[Dataset entries]
┄┄┄┄┄┄┄┄┄┄
-- B computes the sorted list's break indices in one staged pass and then formats the segments
-- between consecutive cut positions, instead of A's forward scan with start/prev accumulator state.

-- ===== PORT A =====
def format_cpu_list_py (cpus : List Int) : String :=
  if cpus = [] then "(none)"
  else
    match PySem.List.sorted cpus (fun x => x) false with
    | [] => ""  -- unreachable: sorted of a nonempty list is nonempty
    | h :: t =>
      let st := t.foldl (fun (s : List String × Int × Int) c =>
        if c = s.2.2 + 1 then (s.1, s.2.1, c)
        else (s.1 ++ [if s.2.1 = s.2.2 then PySem.Int.toStr s.2.1
                      else PySem.Int.toStr s.2.1 ++ "-" ++ PySem.Int.toStr s.2.2], c, c))
        ([], h, h)
      PySem.Str.join ", "
        (st.1 ++ [if st.2.1 = st.2.2 then PySem.Int.toStr st.2.1
                  else PySem.Int.toStr st.2.1 ++ "-" ++ PySem.Int.toStr st.2.2])

-- ===== PORT B =====
def format_cpu_list_py_alt (cpus : List Int) : String :=
  if cpus = [] then "(none)"
  else
    let s := PySem.List.sorted cpus (fun x => x) false
    let n : Int := s.length
    -- cuts = [0] + [i for i in range(1, n) if s[i] != s[i-1]+1] + [n]
    let cuts : List Int := [0] ++ ((PySem.List.pyRange 1 n 1).filter
        (fun i => decide (PySem.List.pyGetD s i 0 ≠ PySem.List.pyGetD s (i - 1) 0 + 1))) ++ [n]
    -- parts = [f"{s[a]}" if b == a+1 else f"{s[a]}-{s[b-1]}" for a, b in zip(cuts, cuts[1:])]
    let parts := (cuts.zip (PySem.List.slice cuts (some 1) none)).map (fun ab =>
      if ab.2 = ab.1 + 1 then PySem.Int.toStr (PySem.List.pyGetD s ab.1 0)
      else PySem.Int.toStr (PySem.List.pyGetD s ab.1 0) ++ "-" ++
           PySem.Int.toStr (PySem.List.pyGetD s (ab.2 - 1) 0))
    PySem.Str.join ", " parts

-- ===== PRECONDITION & SPEC =====
def Spec_format_cpu_list_py (cpus : List Int) (out : String) : Prop := out = format_cpu_list_py_alt cpus
instance (cpus : List Int) (out : String) : Decidable (Spec_format_cpu_list_py cpus out) := by unfold Spec_format_cpu_list_py; infer_instance

-- ===== CLAIM (what is proved, stated in full; the proofs are below) =====
def Claim_equal_format_cpu_list_py : Prop := ∀ (cpus : List Int), Dom_format_cpu_list_py cpus → Spec_format_cpu_list_py cpus (format_cpu_list_py cpus)

-- ===== LEMMAS AND PROOFS =====

-- formatting of one (start, end) run
def pvFmtRun (r : Int × Int) : String :=
  if r.1 = r.2 then PySem.Int.toStr r.1 else PySem.Int.toStr r.1 ++ "-" ++ PySem.Int.toStr r.2

-- canonical forward grouping into maximal runs of consecutive values
def pvGroupRuns (s p : Int) : List Int → List (Int × Int)
  | [] => [(s, p)]
  | c :: t => if c = p + 1 then pvGroupRuns s c t else (s, p) :: pvGroupRuns c c t

def pvFirstEnd (p : Int) : List Int → Int
  | [] => p
  | c :: t => if c = p + 1 then pvFirstEnd c t else p

def pvRestRuns (p : Int) : List Int → List (Int × Int)
  | [] => []
  | c :: t => if c = p + 1 then pvRestRuns c t else pvGroupRuns c c t

theorem pvGroupRuns_decomp (t : List Int) (s p : Int) :
    pvGroupRuns s p t = (s, pvFirstEnd p t) :: pvRestRuns p t := by
  induction t generalizing s p with
  | nil => rfl
  | cons c t ih =>
    simp only [pvGroupRuns, pvFirstEnd, pvRestRuns]
    split_ifs with h
    · exact ih _ _
    · rfl

theorem pvFirstEnd_ge (t : List Int) (p : Int) : p ≤ pvFirstEnd p t := by
  induction t generalizing p with
  | nil => exact le_refl _
  | cons c t ih =>
    simp only [pvFirstEnd]
    split_ifs with h
    · exact le_trans (by omega) (ih c)
    · exact le_refl _

-- A's loop step and finalization
def pvStepA (s : List String × Int × Int) (c : Int) : List String × Int × Int :=
  if c = s.2.2 + 1 then (s.1, s.2.1, c)
  else (s.1 ++ [if s.2.1 = s.2.2 then PySem.Int.toStr s.2.1
                else PySem.Int.toStr s.2.1 ++ "-" ++ PySem.Int.toStr s.2.2], c, c)

def pvFinA (st : List String × Int × Int) : List String :=
  st.1 ++ [if st.2.1 = st.2.2 then PySem.Int.toStr st.2.1
           else PySem.Int.toStr st.2.1 ++ "-" ++ PySem.Int.toStr st.2.2]

theorem pvFoldlA (t : List Int) (parts : List String) (s p : Int) :
    pvFinA (t.foldl pvStepA (parts, s, p)) = parts ++ (pvGroupRuns s p t).map pvFmtRun := by
  induction t generalizing parts s p with
  | nil => simp [pvGroupRuns, pvFmtRun, pvFinA]
  | cons c t ih =>
    by_cases h : c = p + 1
    · simp only [List.foldl, pvGroupRuns, pvStepA, if_pos h]
      exact ih parts s c
    · simp only [List.foldl, pvGroupRuns, pvStepA, if_neg h]
      rw [ih]
      simp [pvFmtRun, List.append_assoc]

-- B's Nat-level staged computation
def pvP (s : List Int) (i : Nat) : Bool := decide (s.getD i 0 ≠ s.getD (i - 1) 0 + 1)

def pvBrks (s : List Int) : List Nat := (List.range' 1 (s.length - 1)).filter (pvP s)

def pvTail (s : List Int) : List Nat := pvBrks s ++ [s.length]

def pvFmtN (s : List Int) (ab : Nat × Nat) : String :=
  if ab.2 = ab.1 + 1 then PySem.Int.toStr (s.getD ab.1 0)
  else PySem.Int.toStr (s.getD ab.1 0) ++ "-" ++ PySem.Int.toStr (s.getD (ab.2 - 1) 0)

def pvPartsN (s : List Int) : List String :=
  ((0 :: pvTail s).zip (pvTail s)).map (pvFmtN s)

theorem pvTail_ne_nil (s : List Int) : pvTail s ≠ [] := by
  simp [pvTail]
┄┄┄┄┄┄┄┄┄┄
*How to complete this task*
Copy the data above in full, character for character.

*Result for this task*
-- B computes the sorted list's break indices in one staged pass and then formats the segments
-- between consecutive cut positions, instead of A's forward scan with start/prev accumulator state.

-- ===== PORT A =====
def format_cpu_list_py (cpus : List Int) : String :=
  if cpus = [] then "(none)"
  else
    match PySem.List.sorted cpus (fun x => x) false with
    | [] => ""  -- unreachable: sorted of a nonempty list is nonempty
    | h :: t =>
      let st := t.foldl (fun (s : List String × Int × Int) c =>
        if c = s.2.2 + 1 then (s.1, s.2.1, c)
        else (s.1 ++ [if s.2.1 = s.2.2 then PySem.Int.toStr s.2.1
                      else PySem.Int.toStr s.2.1 ++ "-" ++ PySem.Int.toStr s.2.2], c, c))
        ([], h, h)
      PySem.Str.join ", "
        (st.1 ++ [if st.2.1 = st.2.2 then PySem.Int.toStr st.2.1
                  else PySem.Int.toStr st.2.1 ++ "-" ++ PySem.Int.toStr st.2.2])

-- ===== PORT B =====
def format_cpu_list_py_alt (cpus : List Int) : String :=
  if cpus = [] then "(none)"
  else
    let s := PySem.List.sorted cpus (fun x => x) false
    let n : Int := s.length
    -- cuts = [0] + [i for i in range(1, n) if s[i] != s[i-1]+1] + [n]
    let cuts : List Int := [0] ++ ((PySem.List.pyRange 1 n 1).filter
        (fun i => decide (PySem.List.pyGetD s i 0 ≠ PySem.List.pyGetD s (i - 1) 0 + 1))) ++ [n]
    -- parts = [f"{s[a]}" if b == a+1 else f"{s[a]}-{s[b-1]}" for a, b in zip(cuts, cuts[1:])]
    let parts := (cuts.zip (PySem.List.slice cuts (some 1) none)).map (fun ab =>
      if ab.2 = ab.1 + 1 then PySem.Int.toStr (PySem.List.pyGetD s ab.1 0)
      else PySem.Int.toStr (PySem.List.pyGetD s ab.1 0) ++ "-" ++
           PySem.Int.toStr (PySem.List.pyGetD s (ab.2 - 1) 0))
    PySem.Str.join ", " parts

-- ===== PRECONDITION & SPEC =====
def Spec_format_cpu_list_py (cpus : List Int) (out : String) : Prop := out = format_cpu_list_py_alt cpus
instance (cpus : List Int) (out : String) : Decidable (Spec_format_cpu_list_py cpus out) := by unfold Spec_format_cpu_list_py; infer_instance

-- ===== CLAIM (what is proved, stated in full; the proofs are below) =====
def Claim_equal_format_cpu_list_py : Prop := ∀ (cpus : List Int), Dom_format_cpu_list_py cpus → Spec_format_cpu_list_py cpus (format_cpu_list_py cpus)

-- ===== LEMMAS AND PROOFS =====

-- formatting of one (start, end) run
def pvFmtRun (r : Int × Int) : String :=
  if r.1 = r.2 then PySem.Int.toStr r.1 else PySem.Int.toStr r.1 ++ "-" ++ PySem.Int.toStr r.2

-- canonical forward grouping into maximal runs of consecutive values
def pvGroupRuns (s p : Int) : List Int → List (Int × Int)
  | [] => [(s, p)]
  | c :: t => if c = p + 1 then pvGroupRuns s c t else (s, p) :: pvGroupRuns c c t

def pvFirstEnd (p : Int) : List Int → Int
  | [] => p
  | c :: t => if c = p + 1 then pvFirstEnd c t else p

def pvRestRuns (p : Int) : List Int → List (Int × Int)
  | [] => []
  | c :: t => if c = p + 1 then pvRestRuns c t else pvGroupRuns c c t

theorem pvGroupRuns_decomp (t : List Int) (s p : Int) :
    pvGroupRuns s p t = (s, pvFirstEnd p t) :: pvRestRuns p t := by
  induction t generalizing s p with
  | nil => rfl
  | cons c t ih =>
    simp only [pvGroupRuns, pvFirstEnd, pvRestRuns]
    split_ifs with h
    · exact ih _ _
    · rfl

theorem pvFirstEnd_ge (t : List Int) (p : Int) : p ≤ pvFirstEnd p t := by
  induction t generalizing p with
  | nil => exact le_refl _
  | cons c t ih =>
    simp only [pvFirstEnd]
    split_ifs with h
    · exact le_trans (by omega) (ih c)
    · exact le_refl _

-- A's loop step and finalization
def pvStepA (s : List String × Int × Int) (c : Int) : List String × Int × Int :=
  if c = s.2.2 + 1 then (s.1, s.2.1, c)
  else (s.1 ++ [if s.2.1 = s.2.2 then PySem.Int.toStr s.2.1
                else PySem.Int.toStr s.2.1 ++ "-" ++ PySem.Int.toStr s.2.2], c, c)

def pvFinA (st : List String × Int × Int) : List String :=
  st.1 ++ [if st.2.1 = st.2.2 then PySem.Int.toStr st.2.1
           else PySem.Int.toStr st.2.1 ++ "-" ++ PySem.Int.toStr st.2.2]

theorem pvFoldlA (t : List Int) (parts : List String) (s p : Int) :
    pvFinA (t.foldl pvStepA (parts, s, p)) = parts ++ (pvGroupRuns s p t).map pvFmtRun := by
  induction t generalizing parts s p with
  | nil => simp [pvGroupRuns, pvFmtRun, pvFinA]
  | cons c t ih =>
    by_cases h : c = p + 1
    · simp only [List.foldl, pvGroupRuns, pvStepA, if_pos h]
      exact ih parts s c
    · simp only [List.foldl, pvGroupRuns, pvStepA, if_neg h]
      rw [ih]
      simp [pvFmtRun, List.append_assoc]

-- B's Nat-level staged computation
def pvP (s : List Int) (i : Nat) : Bool := decide (s.getD i 0 ≠ s.getD (i - 1) 0 + 1)

def pvBrks (s : List Int) : List Nat := (List.range' 1 (s.length - 1)).filter (pvP s)

def pvTail (s : List Int) : List Nat := pvBrks s ++ [s.length]

def pvFmtN (s : List Int) (ab : Nat × Nat) : String :=
  if ab.2 = ab.1 + 1 then PySem.Int.toStr (s.getD ab.1 0)
  else PySem.Int.toStr (s.getD ab.1 0) ++ "-" ++ PySem.Int.toStr (s.getD (ab.2 - 1) 0)

def pvPartsN (s : List Int) : List String :=
  ((0 :: pvTail s).zip (pvTail s)).map (pvFmtN s)

theorem pvTail_ne_nil (s : List Int) : pvTail s ≠ [] := by
  simp [pvTail]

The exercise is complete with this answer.